当他提出另外一个书记处的时候,当然邓小平同志不好讲话。周总理就讲,这个恐怕不好吧。
那时他心中所思的书记人选是谁?答案自然是陶铸。因此,任何关于陶铸是刘少奇将其调入中央的言论,对于刘少奇而言,无疑是一大误解。
上海会议时他还提出来他要挂帅,说“我是帅,邓小平是副帅。”这样刘少奇摆到哪儿去呵。
会议结束后,众人纷纷热议,对这起事件感到困惑。自然,无人敢贸然询问。然而,彭老总却当场反驳,语气坚定地反问:“你不是早已挂帅出征了吗?”
此外,他还提及李富春似乎惧怕鬼神,却未明其意。随后,文章又将李富春描绘为常委,然而未及数日,他又显得力不从心。总之,主席此后行事愈发缺乏章法,众人皆不明其究竟意图何为。
关于“文化大革命”的具体情况,我实不知情,那期间我身处囹圄,对外界一无所知。
“文化大革命”时期,据说毛主席曾认为“反对周总理会导致国家动荡”。在我看来,他当时对此认识得相当透彻,意识到没有他人支持,他很难独自应对那些事务。若让毛主席担任总理,他能够胜任吗?(刘英插话:当不了!)
因此,对于周,他的感受是这样的:一方面,他察觉到对方并不完全听从他的指令,但另一方面,他又深感没有对方的存在,事情似乎无法顺利进行。
周亦擅于在二者之间寻求平衡。往昔,我们常以“不倒翁”来形容周。

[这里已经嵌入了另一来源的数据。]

-- pv_equiv track=rewrite | github.com/godcrampy/svnit-archives | sem-6/ss/lab-3/index.py | generate_pool_table
-- ===== SOURCE A (Python) =====
-- def generate_pool_table(literal_table):
--     pool_table = []
--     for i, r in enumerate(literal_table):
--         if i == 0:
--             pool_table.append([r[0]])
--         elif r[2] != 1 + literal_table[i - 1][2]:
--             pool_table.append([r[0]])
--     return pool_table
-- ===== SOURCE B (Python) =====
-- def generate_pool_table(literal_table):
--     pool_table = []
--     rest = literal_table
--     while rest:
--         pool_table.append([rest[0][0]])
--         k = 1
--         while k < len(rest) and rest[k][2] == rest[0][2] + k:
--             k += 1
--         rest = rest[k:]
--     return pool_table
-- ===== Notes on version B (the rewrite author's own statement) =====
-- stated objective: alternative
-- what changed: B replaces A's flat indexed pass that compares each row's address to its predecessor's plus one by a nested run-skipping loop: the outer loop emits one pool per iteration, an inner scan measures the length of the maximal run whose addresses match the run anchor's address plus the offset, and the scanned run is sliced off the worklist.
import Mathlib
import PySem

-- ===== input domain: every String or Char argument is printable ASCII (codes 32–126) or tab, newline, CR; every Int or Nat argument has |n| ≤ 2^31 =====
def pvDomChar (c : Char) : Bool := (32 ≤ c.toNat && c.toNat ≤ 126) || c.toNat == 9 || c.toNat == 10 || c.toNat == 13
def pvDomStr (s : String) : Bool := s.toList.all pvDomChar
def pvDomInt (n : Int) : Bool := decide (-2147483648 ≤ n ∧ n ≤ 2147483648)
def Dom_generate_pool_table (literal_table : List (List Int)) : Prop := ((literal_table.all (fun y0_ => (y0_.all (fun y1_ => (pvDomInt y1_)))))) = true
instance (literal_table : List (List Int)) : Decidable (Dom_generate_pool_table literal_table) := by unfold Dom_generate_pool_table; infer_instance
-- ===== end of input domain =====

-- B consumes the table run by run (outer loop per pool, inner scan comparing each row's address to the run anchor's address plus offset, then slicing the run off), instead of A's flat indexed pass comparing each row with its predecessor; alternative decomposition, same result.


-- ===== PORT A =====
def generate_pool_table (literal_table : List (List Int)) : List (List Int) :=
  (PySem.List.enumerate literal_table).foldl
    (fun pool_table ir =>
      if ir.1 = 0 then
        pool_table ++ [[PySem.List.pyGetD ir.2 0 0]]
      else if PySem.List.pyGetD ir.2 2 0 ≠
          1 + PySem.List.pyGetD (PySem.List.pyGetD literal_table (ir.1 - 1) []) 2 0 then
        pool_table ++ [[PySem.List.pyGetD ir.2 0 0]]
      else pool_table)
    []

-- ===== PORT B =====
-- inner while of Source B: advance k while rest[k][2] == rest[0][2] + k
def pvRunLen (rest : List (List Int)) (k : Nat) : Nat :=
  if h : k < rest.length ∧
      PySem.List.pyGetD (PySem.List.pyGetD rest (k : Int) []) 2 0 =
        PySem.List.pyGetD (PySem.List.pyGetD rest 0 []) 2 0 + (k : Int) then
    pvRunLen rest (k + 1)
  else k
termination_by rest.length - k

theorem pvRunLen_ge (rest : List (List Int)) (k : Nat) : k ≤ pvRunLen rest k := by
  unfold pvRunLen
  split
  · exact le_trans (Nat.le_succ k) (pvRunLen_ge rest (k + 1))
  · exact le_refl k
termination_by rest.length - k

-- outer while of Source B: emit the run head, slice the run off, repeat
def pvGoB (rest : List (List Int)) : List (List Int) :=
  if _hne : rest = [] then []
  else
    [[PySem.List.pyGetD (PySem.List.pyGetD rest 0 []) 0 0]] ++
      pvGoB (PySem.List.slice rest (some (pvRunLen rest 1)) none)
termination_by rest.length
decreasing_by
  rw [PySem.List.slice_from_natCast]
  have h1 := pvRunLen_ge rest 1
  have : rest.length ≠ 0 := fun h => _hne (List.eq_nil_of_length_eq_zero h)
  simp only [List.length_drop]
  omega

def generate_pool_table_alt (literal_table : List (List Int)) : List (List Int) :=
  pvGoB literal_table

-- ===== PRECONDITION & SPEC =====
-- Pre_ is exactly where the Python A returns without an IndexError: with ≥ 2 rows every row's
-- index 2 is read (and index 0 on pool starts), so all rows need length ≥ 3; a lone row only
-- has its index 0 read.
def Pre_generate_pool_table (literal_table : List (List Int)) : Prop :=
  (literal_table.length = 1 → ∀ r ∈ literal_table, 1 ≤ r.length) ∧
  (2 ≤ literal_table.length → ∀ r ∈ literal_table, 3 ≤ r.length)
instance (literal_table : List (List Int)) : Decidable (Pre_generate_pool_table literal_table) := by
  unfold Pre_generate_pool_table; infer_instance

def pvWitness_generate_pool_table : List (List Int) :=
  [[10, 0, 100], [20, 0, 101], [30, 0, 200], [40, 0, 201]]

def Spec_generate_pool_table (literal_table : List (List Int)) (out : List (List Int)) : Prop := out = generate_pool_table_alt literal_table
instance (literal_table : List (List Int)) (out : List (List Int)) : Decidable (Spec_generate_pool_table literal_table out) := by unfold Spec_generate_pool_table; infer_instance

-- ===== CLAIM (what is proved, stated in full; the proofs are below) =====
def Claim_equal_generate_pool_table : Prop := ∀ (literal_table : List (List Int)), Dom_generate_pool_table literal_table → Pre_generate_pool_table literal_table → Spec_generate_pool_table literal_table (generate_pool_table literal_table)

-- ===== LEMMAS AND PROOFS =====

-- common characterisation: pool starts after the first row, detected pairwise
def pvTail (prev : List Int) (rest : List (List Int)) : List (List Int) :=
  match rest with
  | [] => []
  | r :: rs =>
    (if PySem.List.pyGetD r 2 0 ≠ PySem.List.pyGetD prev 2 0 + 1
      then [[PySem.List.pyGetD r 0 0]] else []) ++ pvTail r rs

theorem pvTail_cons (prev r : List Int) (rs : List (List Int)) :
    pvTail prev (r :: rs) =
      (if PySem.List.pyGetD r 2 0 ≠ PySem.List.pyGetD prev 2 0 + 1
        then [[PySem.List.pyGetD r 0 0]] else []) ++ pvTail r rs := rfl

def pvSpecL (lt : List (List Int)) : List (List Int) :=
  match lt with
  | [] => []
  | p :: rs => [[PySem.List.pyGetD p 0 0]] ++ pvTail p rs

-- ===== A equals the pairwise characterisation =====
theorem pvKey (rest : List (List Int)) :
    ∀ (pre : List (List Int)) (prev : List Int) (acc : List (List Int)),
    (PySem.List.enumerate rest ((pre.length : Int) + 1)).foldl
      (fun pool_table ir =>
        if ir.1 = 0 then
          pool_table ++ [[PySem.List.pyGetD ir.2 0 0]]
        else if PySem.List.pyGetD ir.2 2 0 ≠
            1 + PySem.List.pyGetD (PySem.List.pyGetD (pre ++ prev :: rest) (ir.1 - 1) []) 2 0 then
          pool_table ++ [[PySem.List.pyGetD ir.2 0 0]]
        else pool_table)
      acc = acc ++ pvTail prev rest := by
  induction rest with
  | nil => intro pre prev acc; simp [PySem.List.enumerate, pvTail]
  | cons r rs ih =>
    intro pre prev acc
    rw [PySem.List.enumerate_cons, List.foldl_cons]
    have hne : ¬ ((pre.length : Int) + 1) = 0 := by positivity
    have hprev : PySem.List.pyGetD (pre ++ prev :: r :: rs) ((pre.length : Int) + 1 - 1) [] = prev := by
      have : (pre.length : Int) + 1 - 1 = (pre.length : Int) := by ring
      rw [this]
      simp
    have hstep : ∀ acc' : List (List Int),
        (PySem.List.enumerate rs ((pre.length : Int) + 1 + 1)).foldl
          (fun pool_table ir =>
            if ir.1 = 0 then pool_table ++ [[PySem.List.pyGetD ir.2 0 0]]
            else if PySem.List.pyGetD ir.2 2 0 ≠
                1 + PySem.List.pyGetD (PySem.List.pyGetD (pre ++ prev :: r :: rs) (ir.1 - 1) []) 2 0 then
              pool_table ++ [[PySem.List.pyGetD ir.2 0 0]]
            else pool_table) acc' = acc' ++ pvTail r rs := by
      intro acc'
      have h2 : ((pre ++ [prev]).length : Int) + 1 = (pre.length : Int) + 1 + 1 := by
        simp
      have h3 : pre ++ prev :: r :: rs = (pre ++ [prev]) ++ r :: rs := by simp
      rw [h3, ← h2]
      exact ih (pre ++ [prev]) r acc'
    simp only [hne, if_false, hprev]
    split_ifs with hc
    · rw [hstep, pvTail_cons,
        if_pos (by omega : PySem.List.pyGetD r 2 0 ≠ PySem.List.pyGetD prev 2 0 + 1)]
      simp
    · rw [hstep, pvTail_cons,
        if_neg (by omega : ¬ PySem.List.pyGetD r 2 0 ≠ PySem.List.pyGetD prev 2 0 + 1)]
      simp

theorem a_eq_spec (lt : List (List Int)) : generate_pool_table lt = pvSpecL lt := by
  unfold generate_pool_table
  cases lt with
  | nil => simp [PySem.List.enumerate, pvSpecL]
  | cons first rest =>
    rw [PySem.List.enumerate_cons, List.foldl_cons]
    have := pvKey rest [] first [[PySem.List.pyGetD first 0 0]]
    simp only [List.length_nil, Int.natCast_zero, zero_add, List.nil_append] at this
    rw [show (0 : Int) + 1 = 1 from rfl]
    simp only [if_true]
    rw [List.nil_append]
    exact this.trans (by simp [pvSpecL])

-- ===== B equals the pairwise characterisation =====
-- inner-scan invariant: while the run condition holds, pvTail stays silent
theorem pvRun_spec : ∀ (m : Nat) (lt : List (List Int)) (k : Nat), lt.length - k ≤ m → 1 ≤ k → k ≤ lt.length →
    PySem.List.pyGetD (PySem.List.pyGetD lt ((k : Int) - 1) []) 2 0 =
      PySem.List.pyGetD (PySem.List.pyGetD lt 0 []) 2 0 + ((k : Int) - 1) →
    pvTail (PySem.List.pyGetD lt ((k : Int) - 1) []) (lt.drop k) = pvSpecL (lt.drop (pvRunLen lt k)) := by
  intro m
  induction m with
  | zero =>
    intro lt k hm h1 hk hinv
    have hkl : k = lt.length := by omega
    rw [pvRunLen]
    have : ¬ (k < lt.length ∧ PySem.List.pyGetD (PySem.List.pyGetD lt (k : Int) []) 2 0 =
        PySem.List.pyGetD (PySem.List.pyGetD lt 0 []) 2 0 + (k : Int)) := by omega
    rw [dif_neg this, hkl, List.drop_length]
    rfl
  | succ n ih =>
    intro lt k hm h1 hk hinv
    rw [pvRunLen]
    by_cases h : k < lt.length ∧ PySem.List.pyGetD (PySem.List.pyGetD lt (k : Int) []) 2 0 =
        PySem.List.pyGetD (PySem.List.pyGetD lt 0 []) 2 0 + (k : Int)
    · rw [dif_pos h]
      obtain ⟨hlt, hv⟩ := h
      have hget : PySem.List.pyGetD lt (k : Int) [] = lt[k] := by
        rw [PySem.List.pyGetD_natCast, List.getD_eq_getElem lt [] hlt]
      have hdrop : lt.drop k = lt[k] :: lt.drop (k + 1) := List.drop_eq_getElem_cons hlt
      rw [hdrop, pvTail_cons,
        if_neg (by rw [← hget, hv, hinv]; intro hcon; omega)]
      have hk1 : ((k : Int) + 1) - 1 = (k : Int) := by ring
      have := ih lt (k + 1) (by omega) (by omega) (by omega)
        (by rw [Nat.cast_add, Nat.cast_one, hk1, hget]; rw [hget] at hv; omega)
      push_cast at this
      rw [hk1, hget] at this
      simpa using this
    · rw [dif_neg h]
      rcases Nat.lt_or_ge k lt.length with hlt | hge
      · have hne : PySem.List.pyGetD (PySem.List.pyGetD lt (k : Int) []) 2 0 ≠
            PySem.List.pyGetD (PySem.List.pyGetD lt 0 []) 2 0 + (k : Int) := by
          intro hcon; exact h ⟨hlt, hcon⟩
        have hget : PySem.List.pyGetD lt (k : Int) [] = lt[k] := by
          rw [PySem.List.pyGetD_natCast, List.getD_eq_getElem lt [] hlt]
        have hdrop : lt.drop k = lt[k] :: lt.drop (k + 1) := List.drop_eq_getElem_cons hlt
        rw [hdrop, pvTail_cons,
          if_pos (by rw [← hget]; rw [hinv]; intro hcon; apply hne; rw [hcon]; ring)]
        rfl
      · have hkl : k = lt.length := by omega
        rw [hkl, List.drop_length]
        rfl

theorem b_eq_spec_bounded : ∀ (n : Nat) (lt : List (List Int)), lt.length ≤ n → pvGoB lt = pvSpecL lt := by
  intro n
  induction n with
  | zero =>
    intro lt hl
    have : lt = [] := List.eq_nil_of_length_eq_zero (by omega)
    rw [this, pvGoB]
    rfl
  | succ n ih =>
    intro lt hl
    cases lt with
    | nil => rw [pvGoB]; rfl
    | cons p rs =>
      rw [pvGoB, dif_neg (by simp : ¬ (p :: rs) = [])]
      rw [PySem.List.slice_from_natCast]
      have hrg := pvRunLen_ge (p :: rs) 1
      have hrun := pvRun_spec ((p :: rs).length) (p :: rs) 1 (by omega) (le_refl 1)
        (by simp) (by norm_num)
      have hdrop1 : (p :: rs).drop 1 = rs := rfl
      simp only [Nat.cast_one] at hrun
      have hp0 : PySem.List.pyGetD (p :: rs) ((1 : Int) - 1) [] = p := by
        norm_num [PySem.List.pyGetD_zero_cons]
      rw [hdrop1, hp0] at hrun
      have hlen : ((p :: rs).drop (pvRunLen (p :: rs) 1)).length ≤ n := by
        simp only [List.length_drop, List.length_cons]
        simp only [List.length_cons] at hl
        omega
      rw [ih _ hlen, ← hrun]
      rw [PySem.List.pyGetD_zero_cons p rs []]
      rfl

theorem b_eq_spec (lt : List (List Int)) : pvGoB lt = pvSpecL lt :=
  b_eq_spec_bounded lt.length lt (le_refl _)

-- ===== VERDICT (by name: the statement is the Claim_ definition above) =====
theorem generate_pool_table_spec : Claim_equal_generate_pool_table := by
  intro lt _ _
  unfold Spec_generate_pool_table generate_pool_table_alt
  rw [a_eq_spec, ← b_eq_spec]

在“文化大革命”期间,周确实堪当国家之柱石,若非他挺身而出,后果不堪设想。若缺失他那调和之术,国家未来将走向何方,实难预料。
(刘英补充道:后来毛泽东对他也不再信任了吧?)
信任难以实现,任谁也无力改变。即便康生试图掌控,王洪文渴望总理之位,即便他们两位,也均非胜任之选。
到了“文化大革命”的后期,毛泽东本人也开始意识到这一局面若继续下去,将难以收拾。最终,他选择了退场,将这个局面留给了后来者来收拾。
在“文化大革命”期间,我认为对我影响最为深刻的,莫过于林彪事件。他原本坚信林彪对其忠心耿耿,视其为一位相当忠诚的信徒。然而,林彪竟采取如此卑劣的谋杀手段,这对我造成了极大的冲击。
自林彪事件之后,他对所有年长的领导都产生了怀疑,转而信任起王洪文、张春桥、姚文元,自然也包括江青。因此,他的行为变得异常,甚至到了极端的地步。